Department of Pharmaceutical Technology, Faculty of Chemistry and Pharmacy, University of Regensburg , 93040 Regensburg, Germany.
Biomacromolecules. 2017 Aug 14;18(8):2410-2418. doi: 10.1021/acs.biomac.7b00587. Epub 2017 Jul 6.

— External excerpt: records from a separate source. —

theorem pvJoinNe : ∀ (xs ys : List (List Char)), xs.length = ys.length →
    (∀ p ∈ xs, '\n' ∉ p) → (∀ p ∈ ys, '\n' ∉ p) → xs ≠ ys →
    PySem.Chars.join ['\n'] xs ≠ PySem.Chars.join ['\n'] ys := by
  intro xs
  induction xs with
  | nil =>
    intro ys hl _ _ hne
    cases ys with
    | nil => exact absurd rfl hne
    | cons y yr => simp at hl
  | cons x xr ih =>
    intro ys hl hx hy hne
    cases ys with
    | nil => simp at hl
    | cons y yr =>
      by_cases hxy : x = y
      · subst hxy
        have hne' : xr ≠ yr := fun h => hne (by rw [h])
        cases xr with
        | nil =>
          cases yr with
          | nil => exact absurd rfl hne'
          | cons y2 yr2 => simp at hl
        | cons x2 xr2 =>
          cases yr with
          | nil => simp at hl
          | cons y2 yr2 =>
            rw [PySem.Chars.join_cons_cons, PySem.Chars.join_cons_cons]
            intro heq
            have heq2 := List.append_cancel_left heq
            exact ih (y2 :: yr2) (by simpa using hl)
              (fun p hp => hx p (List.mem_cons_of_mem _ hp))
              (fun p hp => hy p (List.mem_cons_of_mem _ hp)) hne' heq2
      · cases xr with
        | nil =>
          cases yr with
          | nil => rw [PySem.Chars.join_singleton, PySem.Chars.join_singleton]; exact hxy
          | cons y2 yr2 => simp at hl
        | cons x2 xr2 =>
          cases yr with
          | nil => simp at hl
          | cons y2 yr2 =>
            rw [PySem.Chars.join_cons_cons, PySem.Chars.join_cons_cons]
            intro heq
            apply hxy
            have hx0 : '\n' ∉ x := hx x List.mem_cons_self
            have hy0 : '\n' ∉ y := hy y List.mem_cons_self
            have htw := congrArg (List.takeWhile (fun c => !(c == '\n'))) heq
            rw [show x ++ ['\n'] ++ PySem.Chars.join ['\n'] (x2 :: xr2)
                  = x ++ '\n' :: PySem.Chars.join ['\n'] (x2 :: xr2) from by simp,
                show y ++ ['\n'] ++ PySem.Chars.join ['\n'] (y2 :: yr2)
                  = y ++ '\n' :: PySem.Chars.join ['\n'] (y2 :: yr2) from by simp,
                pvTakeNl x hx0, pvTakeNl y hy0] at htw
            exact htw

theorem pvReplaceMem (old nw : List Char) (hold : old ≠ []) (x : Char) :
    ∀ (l : List Char), x ∈ PySem.Chars.replace l old nw → x ∈ l ∨ x ∈ nw := by
  intro l
  cases l with
  | nil => rw [pvReplaceNilB _ _ hold]; intro h; simp at h
  | cons c t =>
    by_cases hp : old <+: (c :: t)
    · rw [pvReplacePrefix _ _ _ hold hp]
      intro hm
      rcases List.mem_append.mp hm with h | h
      · exact Or.inr h
      · rcases pvReplaceMem old nw hold x (List.drop old.length (c :: t)) h with h' | h'
        · exact Or.inl (List.drop_subset _ _ h')
        · exact Or.inr h'
    · rw [pvReplaceCons _ _ _ _ hold hp]
      intro hm
      rcases List.mem_cons.mp hm with h | h
      · exact Or.inl (h ▸ List.mem_cons_self)
      · rcases pvReplaceMem old nw hold x t h with h' | h'
        · exact Or.inl (List.mem_cons_of_mem _ h')
        · exact Or.inr h'
termination_by l => l.length
decreasing_by
  · have : 0 < old.length := List.length_pos_iff.mpr hold
    simp; omega
  · simp

theorem pvScanNl (x : Char) (hx : x ≠ '\\' ∧ x ≠ '"' ∧ x ≠ '\'') :
    ∀ (l : List Char), x ∈ pvScan l → x ∈ l := by
  intro l
  cases l with
  | nil => simp [pvScan]
  | cons c t =>
    by_cases hB : cB <+: (c :: t)
    · obtain ⟨z, hz⟩ := hB
      have hc : c = '\\' ∧ t = '"' :: '"' :: z := by
        rw [cB] at hz; simp at hz; exact ⟨hz.1.symm, hz.2.symm⟩
      obtain ⟨rfl, rfl⟩ := hc
      simp only [pvScan]
      intro hm
      rcases List.mem_cons.mp hm with h | h
      · exact (hx.1 h).elim
      · rcases List.mem_cons.mp h with h' | h'
        · exact (hx.2.1 h').elim
        · simp [pvScanNl x hx z h']
    · by_cases hQ : cQ <+: (c :: t)
      · obtain ⟨z, hz⟩ := hQ
        have hc : c = '"' ∧ t = '"' :: z := by
          rw [cQ] at hz; simp at hz; exact ⟨hz.1.symm, hz.2.symm⟩
        obtain ⟨rfl, rfl⟩ := hc
        simp only [pvScan]
        intro hm
        rcases List.mem_cons.mp hm with h | h
        · exact (hx.2.2 h).elim
        · simp [pvScanNl x hx z h]
      · rw [pvScanCons c t hB hQ]
        intro hm
        rcases List.mem_cons.mp hm with h | h
        · exact h ▸ List.mem_cons_self
        · exact List.mem_cons_of_mem _ (pvScanNl x hx t h)
termination_by l => l.length
decreasing_by
  all_goals
    subst_vars <;>
    first
      | (have hL := congrArg List.length hz; simp [cB, cQ] at hL; simp; omega)
      | (simp; omega)
      | simp

theorem pvChain3Nl (l : List Char) (hl : '\n' ∉ l) : '\n' ∉ pvChain3 l := by
  intro hm
  unfold pvChain3 pvChain2 at hm
  rcases pvReplaceMem _ _ (by decide) _ _ hm with h1 | h1
  · rcases pvReplaceMem _ _ (by decide) _ _ h1 with h2 | h2
    · rcases pvReplaceMem _ _ (by decide) _ _ h2 with h3 | h3
      · exact hl h3
      · simp [cT] at h3
    · simp at h2
  · simp [cBS] at h1

theorem pvSplitGoNil (sep : List Char) (f : Nat) (cur : List Char) (acc : List (List Char)) :
    PySem.Chars.splitOn.go sep (f+1) [] cur acc = (cur.reverse :: acc).reverse := by
  rw [PySem.Chars.splitOn.go.eq_def]

theorem pvSplitGoCons (sep : List Char) (f : Nat) (c : Char) (rest cur : List Char) (acc : List (List Char)) :
    PySem.Chars.splitOn.go sep (f+1) (c :: rest) cur acc =
      if sep.isPrefixOf (c :: rest) = true then
        PySem.Chars.splitOn.go sep f (List.drop sep.length (c :: rest)) [] (cur.reverse :: acc)
      else PySem.Chars.splitOn.go sep f rest (c :: cur) acc := by
  rw [PySem.Chars.splitOn.go.eq_def]

theorem pvSplitGoNl : ∀ (fuel : Nat) (l cur : List Char) (acc : List (List Char)),
    l.length < fuel → '\n' ∉ cur → (∀ p ∈ acc, '\n' ∉ p) →
    ∀ p ∈ PySem.Chars.splitOn.go ['\n'] fuel l cur acc, '\n' ∉ p := by
  intro fuel
  induction fuel with
  | zero => intro l cur acc h; omega
  | succ f ih =>
    intro l cur acc hf hcur hacc
    cases l with
    | nil =>
      rw [pvSplitGoNil]
      intro p hp
      rw [List.mem_reverse] at hp
      rcases List.mem_cons.mp hp with h | h
      · subst h; simpa using hcur
      · exact hacc p h
    | cons c rest =>
      rw [pvSplitGoCons]
      split_ifs with hpre
      · refine ih _ _ _ (by simp at hf ⊢; omega) (by simp) ?_
        intro p hp
        rcases List.mem_cons.mp hp with h | h
        · subst h; simpa using hcur
        · exact hacc p h
      · have hc : c ≠ '\n' := by
          intro h
          apply hpre
          rw [List.isPrefixOf_iff_prefix, h]
          exact List.cons_prefix_cons.mpr ⟨rfl, List.nil_prefix⟩
        refine ih _ _ _ (by simp at hf ⊢; omega) ?_ hacc
        intro h
        rcases List.mem_cons.mp h with h' | h'
        · exact hc h'.symm
        · exact hcur h'

theorem pvSplitOnNl (s : List Char) : ∀ p ∈ PySem.Chars.splitOn s ['\n'], '\n' ∉ p := by
  rw [PySem.Chars.splitOn]
  exact pvSplitGoNl _ _ _ _ (by omega) (by simp) (by simp)

theorem pvLines (content : String) :
    List.map String.toList ((PySem.Str.split? content "\n").getD []) =
      PySem.Chars.splitOn content.toList ['\n'] := by
  have h := PySem.Str.split?_map content "\n"
  rw [show ("\n" : String).toList = ['\n'] from by decide, PySem.Chars.split?] at h
  simp only [List.isEmpty_cons, Bool.false_eq_true, if_false] at h
  cases hs : PySem.Str.split? content "\n" with
  | none => rw [hs] at h; simp at h
  | some L => rw [hs] at h; simpa using h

Amine-modified four- and eight-armed poloxamines were prepared and subsequently functionalized with maleimide or furyl groups. Aqueous solutions of these polymers exhibited an immediate gelation at a temperature above 37 °C. Concomitantly, Diels-Alder reactions gradually cross-linked and cured the gels. Different ratios between four- and eight-armed macromonomers were used to tune hydrogel stability and mechanical properties. In this way, hydrogel stability could be precisely controlled in the range of 14 to 329 days. Controlled release of the model antibody bevacizumab was achieved over a period of 7, 21, and 115 days. Release profiles were triphasic with a low burst; approximately 87% of the released antibody was intact and displayed functional binding. The hydrogels presented in this study are degradable, nontoxic, rapidly gelling, stable, and provide controlled antibody release. They can be tailored to match the demands of various applications and present an attractive platform for antibody delivery.
胺基改性的四臂和八臂聚氧乙烯醚被制备,并随后用马来酰亚胺或呋喃基官能化。这些聚合物的水溶液在高于 37°C 的温度下立即凝胶化。同时,Diels-Alder 反应逐渐交联和固化凝胶。使用四臂和八臂大分子单体的不同比例来调节水凝胶的稳定性和机械性能。通过这种方式,可以在 14 至 329 天的范围内精确控制水凝胶的稳定性。模型抗体贝伐单抗的控释持续了 7、21 和 115 天。释放曲线呈三相,初始突释较低;约 87%的释放抗体保持完整并显示出功能结合。本研究中提出的水凝胶是可降解的、无毒的、快速凝胶化的、稳定的,并提供了对抗体的控释。它们可以根据各种应用的需求进行定制,为抗体传递提供了一个有吸引力的平台。